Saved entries
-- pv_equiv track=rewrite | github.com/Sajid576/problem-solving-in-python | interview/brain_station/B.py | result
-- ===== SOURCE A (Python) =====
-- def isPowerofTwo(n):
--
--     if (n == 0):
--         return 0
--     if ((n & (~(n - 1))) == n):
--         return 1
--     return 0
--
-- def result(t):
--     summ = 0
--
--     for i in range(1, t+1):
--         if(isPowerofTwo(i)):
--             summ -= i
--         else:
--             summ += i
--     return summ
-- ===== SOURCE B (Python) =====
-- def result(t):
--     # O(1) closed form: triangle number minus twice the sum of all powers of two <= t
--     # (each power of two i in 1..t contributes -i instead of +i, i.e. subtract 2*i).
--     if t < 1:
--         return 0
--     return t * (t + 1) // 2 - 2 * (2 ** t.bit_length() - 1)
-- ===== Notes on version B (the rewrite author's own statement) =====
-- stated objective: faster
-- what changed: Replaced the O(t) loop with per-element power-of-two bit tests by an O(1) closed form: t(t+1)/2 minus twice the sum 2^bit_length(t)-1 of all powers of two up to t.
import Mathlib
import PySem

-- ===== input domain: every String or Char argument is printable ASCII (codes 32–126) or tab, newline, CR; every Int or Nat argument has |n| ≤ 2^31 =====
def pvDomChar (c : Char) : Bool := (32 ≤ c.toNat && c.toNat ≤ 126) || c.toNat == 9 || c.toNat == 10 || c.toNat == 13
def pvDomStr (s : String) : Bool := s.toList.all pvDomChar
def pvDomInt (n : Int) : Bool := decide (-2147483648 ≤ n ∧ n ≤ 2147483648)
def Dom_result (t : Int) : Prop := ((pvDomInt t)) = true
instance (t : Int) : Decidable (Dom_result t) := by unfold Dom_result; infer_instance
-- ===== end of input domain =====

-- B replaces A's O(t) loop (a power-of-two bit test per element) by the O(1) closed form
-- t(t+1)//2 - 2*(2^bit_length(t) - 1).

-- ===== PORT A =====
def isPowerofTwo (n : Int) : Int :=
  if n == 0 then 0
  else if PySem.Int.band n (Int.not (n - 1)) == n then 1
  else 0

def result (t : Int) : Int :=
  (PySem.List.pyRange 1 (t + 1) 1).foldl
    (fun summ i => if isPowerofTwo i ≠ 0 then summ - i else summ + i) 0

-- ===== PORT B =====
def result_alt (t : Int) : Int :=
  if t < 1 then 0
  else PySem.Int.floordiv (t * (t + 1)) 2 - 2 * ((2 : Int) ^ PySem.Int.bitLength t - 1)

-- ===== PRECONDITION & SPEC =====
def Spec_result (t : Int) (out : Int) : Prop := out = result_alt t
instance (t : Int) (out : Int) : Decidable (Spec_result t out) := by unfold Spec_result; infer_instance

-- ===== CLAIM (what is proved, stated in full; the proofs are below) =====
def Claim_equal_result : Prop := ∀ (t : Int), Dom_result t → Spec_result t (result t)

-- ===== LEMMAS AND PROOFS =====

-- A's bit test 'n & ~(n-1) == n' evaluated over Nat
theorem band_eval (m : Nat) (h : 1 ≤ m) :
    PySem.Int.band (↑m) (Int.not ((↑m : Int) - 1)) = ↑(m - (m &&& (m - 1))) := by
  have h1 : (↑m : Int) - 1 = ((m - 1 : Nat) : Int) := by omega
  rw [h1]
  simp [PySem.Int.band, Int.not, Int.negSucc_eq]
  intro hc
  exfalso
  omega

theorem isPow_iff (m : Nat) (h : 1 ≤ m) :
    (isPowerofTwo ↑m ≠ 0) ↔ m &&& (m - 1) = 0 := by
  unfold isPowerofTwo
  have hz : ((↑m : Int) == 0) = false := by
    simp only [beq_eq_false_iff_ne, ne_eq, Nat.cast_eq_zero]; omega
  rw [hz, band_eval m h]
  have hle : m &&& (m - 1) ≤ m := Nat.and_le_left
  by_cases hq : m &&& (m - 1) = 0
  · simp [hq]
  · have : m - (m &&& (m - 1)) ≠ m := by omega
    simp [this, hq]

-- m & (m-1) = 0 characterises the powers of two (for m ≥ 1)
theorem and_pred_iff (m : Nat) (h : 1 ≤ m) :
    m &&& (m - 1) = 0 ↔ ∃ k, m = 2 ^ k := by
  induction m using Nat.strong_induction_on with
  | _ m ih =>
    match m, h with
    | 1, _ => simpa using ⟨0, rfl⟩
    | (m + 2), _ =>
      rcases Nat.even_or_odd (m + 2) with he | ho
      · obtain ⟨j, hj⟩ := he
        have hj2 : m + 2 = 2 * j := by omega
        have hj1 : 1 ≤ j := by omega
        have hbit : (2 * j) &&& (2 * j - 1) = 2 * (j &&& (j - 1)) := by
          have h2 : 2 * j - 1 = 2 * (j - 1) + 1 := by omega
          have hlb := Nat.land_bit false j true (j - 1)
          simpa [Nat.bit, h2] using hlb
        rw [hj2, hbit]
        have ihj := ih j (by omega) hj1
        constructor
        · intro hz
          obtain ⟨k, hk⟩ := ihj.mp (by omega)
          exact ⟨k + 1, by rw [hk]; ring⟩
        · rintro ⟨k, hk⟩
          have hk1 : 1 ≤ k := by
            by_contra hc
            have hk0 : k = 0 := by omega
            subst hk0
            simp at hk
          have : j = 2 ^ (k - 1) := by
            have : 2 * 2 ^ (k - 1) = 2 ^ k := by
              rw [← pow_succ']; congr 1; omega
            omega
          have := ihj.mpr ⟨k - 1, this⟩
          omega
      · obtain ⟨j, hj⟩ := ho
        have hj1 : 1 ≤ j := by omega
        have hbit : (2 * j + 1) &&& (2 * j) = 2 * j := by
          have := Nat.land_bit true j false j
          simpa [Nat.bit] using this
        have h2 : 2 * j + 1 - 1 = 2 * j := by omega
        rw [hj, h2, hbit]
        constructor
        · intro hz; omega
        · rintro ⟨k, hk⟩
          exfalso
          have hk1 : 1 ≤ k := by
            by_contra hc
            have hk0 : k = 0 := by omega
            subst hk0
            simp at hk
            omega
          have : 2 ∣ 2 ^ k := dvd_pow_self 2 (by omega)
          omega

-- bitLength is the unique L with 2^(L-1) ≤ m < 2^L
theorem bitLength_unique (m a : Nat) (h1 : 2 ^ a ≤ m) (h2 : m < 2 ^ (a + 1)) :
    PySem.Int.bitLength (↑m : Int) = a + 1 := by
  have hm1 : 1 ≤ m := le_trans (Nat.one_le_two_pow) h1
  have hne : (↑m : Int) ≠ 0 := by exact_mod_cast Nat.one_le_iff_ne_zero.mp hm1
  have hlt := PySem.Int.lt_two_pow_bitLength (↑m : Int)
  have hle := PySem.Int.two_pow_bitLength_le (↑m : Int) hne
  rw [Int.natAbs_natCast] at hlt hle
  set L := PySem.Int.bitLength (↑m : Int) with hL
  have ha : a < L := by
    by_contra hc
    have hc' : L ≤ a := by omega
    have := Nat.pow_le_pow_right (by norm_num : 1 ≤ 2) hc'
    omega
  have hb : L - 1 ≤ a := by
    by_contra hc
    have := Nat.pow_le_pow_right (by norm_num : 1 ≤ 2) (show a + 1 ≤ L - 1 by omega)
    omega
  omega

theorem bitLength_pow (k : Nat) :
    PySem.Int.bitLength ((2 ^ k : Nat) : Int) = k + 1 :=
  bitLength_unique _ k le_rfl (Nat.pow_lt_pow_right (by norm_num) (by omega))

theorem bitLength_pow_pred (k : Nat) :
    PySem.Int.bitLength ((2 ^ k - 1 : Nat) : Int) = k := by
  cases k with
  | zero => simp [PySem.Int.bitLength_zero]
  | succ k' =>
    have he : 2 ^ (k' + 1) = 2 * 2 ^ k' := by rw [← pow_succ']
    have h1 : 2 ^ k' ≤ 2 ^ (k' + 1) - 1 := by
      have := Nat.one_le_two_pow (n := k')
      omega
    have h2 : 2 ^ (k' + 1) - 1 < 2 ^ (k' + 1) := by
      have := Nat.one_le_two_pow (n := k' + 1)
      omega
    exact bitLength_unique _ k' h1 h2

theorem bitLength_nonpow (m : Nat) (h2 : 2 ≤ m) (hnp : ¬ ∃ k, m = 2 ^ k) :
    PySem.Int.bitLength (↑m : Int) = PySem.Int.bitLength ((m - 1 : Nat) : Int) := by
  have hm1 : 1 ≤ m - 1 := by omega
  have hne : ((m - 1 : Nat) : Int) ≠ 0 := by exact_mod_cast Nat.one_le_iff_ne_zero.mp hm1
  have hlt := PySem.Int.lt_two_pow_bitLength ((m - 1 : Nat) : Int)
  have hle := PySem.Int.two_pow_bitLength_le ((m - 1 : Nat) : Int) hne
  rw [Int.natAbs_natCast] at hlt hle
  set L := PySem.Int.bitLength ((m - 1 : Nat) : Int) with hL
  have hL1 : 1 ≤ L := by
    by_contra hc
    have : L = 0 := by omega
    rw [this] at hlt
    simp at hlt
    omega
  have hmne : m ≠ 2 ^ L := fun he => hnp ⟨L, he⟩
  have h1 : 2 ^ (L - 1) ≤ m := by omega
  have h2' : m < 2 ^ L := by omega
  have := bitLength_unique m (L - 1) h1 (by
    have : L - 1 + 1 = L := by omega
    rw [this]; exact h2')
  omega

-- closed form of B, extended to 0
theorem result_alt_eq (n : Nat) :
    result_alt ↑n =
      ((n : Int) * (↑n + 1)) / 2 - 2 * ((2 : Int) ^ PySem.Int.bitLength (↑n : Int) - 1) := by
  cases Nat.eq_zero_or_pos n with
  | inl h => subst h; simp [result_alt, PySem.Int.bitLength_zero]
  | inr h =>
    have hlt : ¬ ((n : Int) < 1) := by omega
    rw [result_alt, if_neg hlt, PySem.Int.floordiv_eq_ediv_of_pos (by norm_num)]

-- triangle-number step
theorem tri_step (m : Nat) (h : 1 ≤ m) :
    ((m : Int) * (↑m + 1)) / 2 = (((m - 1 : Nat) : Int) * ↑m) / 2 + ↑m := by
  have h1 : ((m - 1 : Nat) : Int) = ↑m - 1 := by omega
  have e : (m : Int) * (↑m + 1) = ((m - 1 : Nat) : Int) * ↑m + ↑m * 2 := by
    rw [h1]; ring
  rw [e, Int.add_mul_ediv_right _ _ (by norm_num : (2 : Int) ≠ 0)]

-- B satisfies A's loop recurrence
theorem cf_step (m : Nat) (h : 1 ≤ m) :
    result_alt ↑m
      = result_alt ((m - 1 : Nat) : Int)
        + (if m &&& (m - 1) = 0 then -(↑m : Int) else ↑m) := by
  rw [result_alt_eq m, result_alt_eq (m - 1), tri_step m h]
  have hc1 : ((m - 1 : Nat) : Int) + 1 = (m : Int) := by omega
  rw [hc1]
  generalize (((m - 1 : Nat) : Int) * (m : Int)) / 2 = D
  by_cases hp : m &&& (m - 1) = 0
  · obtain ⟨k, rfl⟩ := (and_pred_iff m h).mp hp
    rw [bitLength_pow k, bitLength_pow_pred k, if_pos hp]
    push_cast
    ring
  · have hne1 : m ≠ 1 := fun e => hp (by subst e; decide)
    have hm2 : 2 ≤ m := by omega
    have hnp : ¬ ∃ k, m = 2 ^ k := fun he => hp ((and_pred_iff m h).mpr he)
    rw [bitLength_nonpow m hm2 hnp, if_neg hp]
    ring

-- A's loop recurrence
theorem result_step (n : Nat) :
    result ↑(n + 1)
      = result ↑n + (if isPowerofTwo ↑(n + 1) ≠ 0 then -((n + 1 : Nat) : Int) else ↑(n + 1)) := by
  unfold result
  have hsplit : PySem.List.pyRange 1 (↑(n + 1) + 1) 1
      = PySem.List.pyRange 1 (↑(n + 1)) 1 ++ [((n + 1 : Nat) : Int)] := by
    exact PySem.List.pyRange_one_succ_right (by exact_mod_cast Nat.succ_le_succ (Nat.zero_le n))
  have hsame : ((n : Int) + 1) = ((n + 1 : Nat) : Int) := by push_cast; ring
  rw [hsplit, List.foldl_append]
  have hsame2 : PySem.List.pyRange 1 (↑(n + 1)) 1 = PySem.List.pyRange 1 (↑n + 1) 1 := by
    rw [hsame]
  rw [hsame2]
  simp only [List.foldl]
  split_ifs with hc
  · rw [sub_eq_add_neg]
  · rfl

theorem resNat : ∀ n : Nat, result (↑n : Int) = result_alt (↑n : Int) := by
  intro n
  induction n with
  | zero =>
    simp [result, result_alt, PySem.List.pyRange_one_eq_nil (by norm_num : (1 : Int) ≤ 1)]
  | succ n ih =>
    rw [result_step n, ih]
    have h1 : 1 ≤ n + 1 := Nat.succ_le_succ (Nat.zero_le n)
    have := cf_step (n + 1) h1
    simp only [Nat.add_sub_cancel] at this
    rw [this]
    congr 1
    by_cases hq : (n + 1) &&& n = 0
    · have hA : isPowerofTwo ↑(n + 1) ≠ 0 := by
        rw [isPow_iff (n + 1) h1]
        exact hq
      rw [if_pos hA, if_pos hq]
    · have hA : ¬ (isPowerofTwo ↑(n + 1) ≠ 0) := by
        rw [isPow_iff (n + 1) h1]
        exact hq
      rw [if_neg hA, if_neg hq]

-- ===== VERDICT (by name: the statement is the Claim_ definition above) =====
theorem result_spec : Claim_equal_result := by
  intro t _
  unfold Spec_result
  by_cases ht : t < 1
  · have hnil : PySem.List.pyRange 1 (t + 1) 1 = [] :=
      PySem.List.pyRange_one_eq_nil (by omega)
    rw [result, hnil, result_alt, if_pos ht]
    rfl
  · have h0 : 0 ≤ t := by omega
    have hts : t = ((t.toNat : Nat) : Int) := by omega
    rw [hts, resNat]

_PROBLEM:_
Of the lines above, output exactly those from the line bearing "-- closed form of B, extended to 0" through the line bearing "have hnp : ¬", inclusive.

_REPLY:_
-- closed form of B, extended to 0
theorem result_alt_eq (n : Nat) :
    result_alt ↑n =
      ((n : Int) * (↑n + 1)) / 2 - 2 * ((2 : Int) ^ PySem.Int.bitLength (↑n : Int) - 1) := by
  cases Nat.eq_zero_or_pos n with
  | inl h => subst h; simp [result_alt, PySem.Int.bitLength_zero]
  | inr h =>
    have hlt : ¬ ((n : Int) < 1) := by omega
    rw [result_alt, if_neg hlt, PySem.Int.floordiv_eq_ediv_of_pos (by norm_num)]

-- triangle-number step
theorem tri_step (m : Nat) (h : 1 ≤ m) :
    ((m : Int) * (↑m + 1)) / 2 = (((m - 1 : Nat) : Int) * ↑m) / 2 + ↑m := by
  have h1 : ((m - 1 : Nat) : Int) = ↑m - 1 := by omega
  have e : (m : Int) * (↑m + 1) = ((m - 1 : Nat) : Int) * ↑m + ↑m * 2 := by
    rw [h1]; ring
  rw [e, Int.add_mul_ediv_right _ _ (by norm_num : (2 : Int) ≠ 0)]

-- B satisfies A's loop recurrence
theorem cf_step (m : Nat) (h : 1 ≤ m) :
    result_alt ↑m
      = result_alt ((m - 1 : Nat) : Int)
        + (if m &&& (m - 1) = 0 then -(↑m : Int) else ↑m) := by
  rw [result_alt_eq m, result_alt_eq (m - 1), tri_step m h]
  have hc1 : ((m - 1 : Nat) : Int) + 1 = (m : Int) := by omega
  rw [hc1]
  generalize (((m - 1 : Nat) : Int) * (m : Int)) / 2 = D
  by_cases hp : m &&& (m - 1) = 0
  · obtain ⟨k, rfl⟩ := (and_pred_iff m h).mp hp
    rw [bitLength_pow k, bitLength_pow_pred k, if_pos hp]
    push_cast
    ring
  · have hne1 : m ≠ 1 := fun e => hp (by subst e; decide)
    have hm2 : 2 ≤ m := by omega
    have hnp : ¬ ∃ k, m = 2 ^ k := fun he => hp ((and_pred_iff m h).mpr he)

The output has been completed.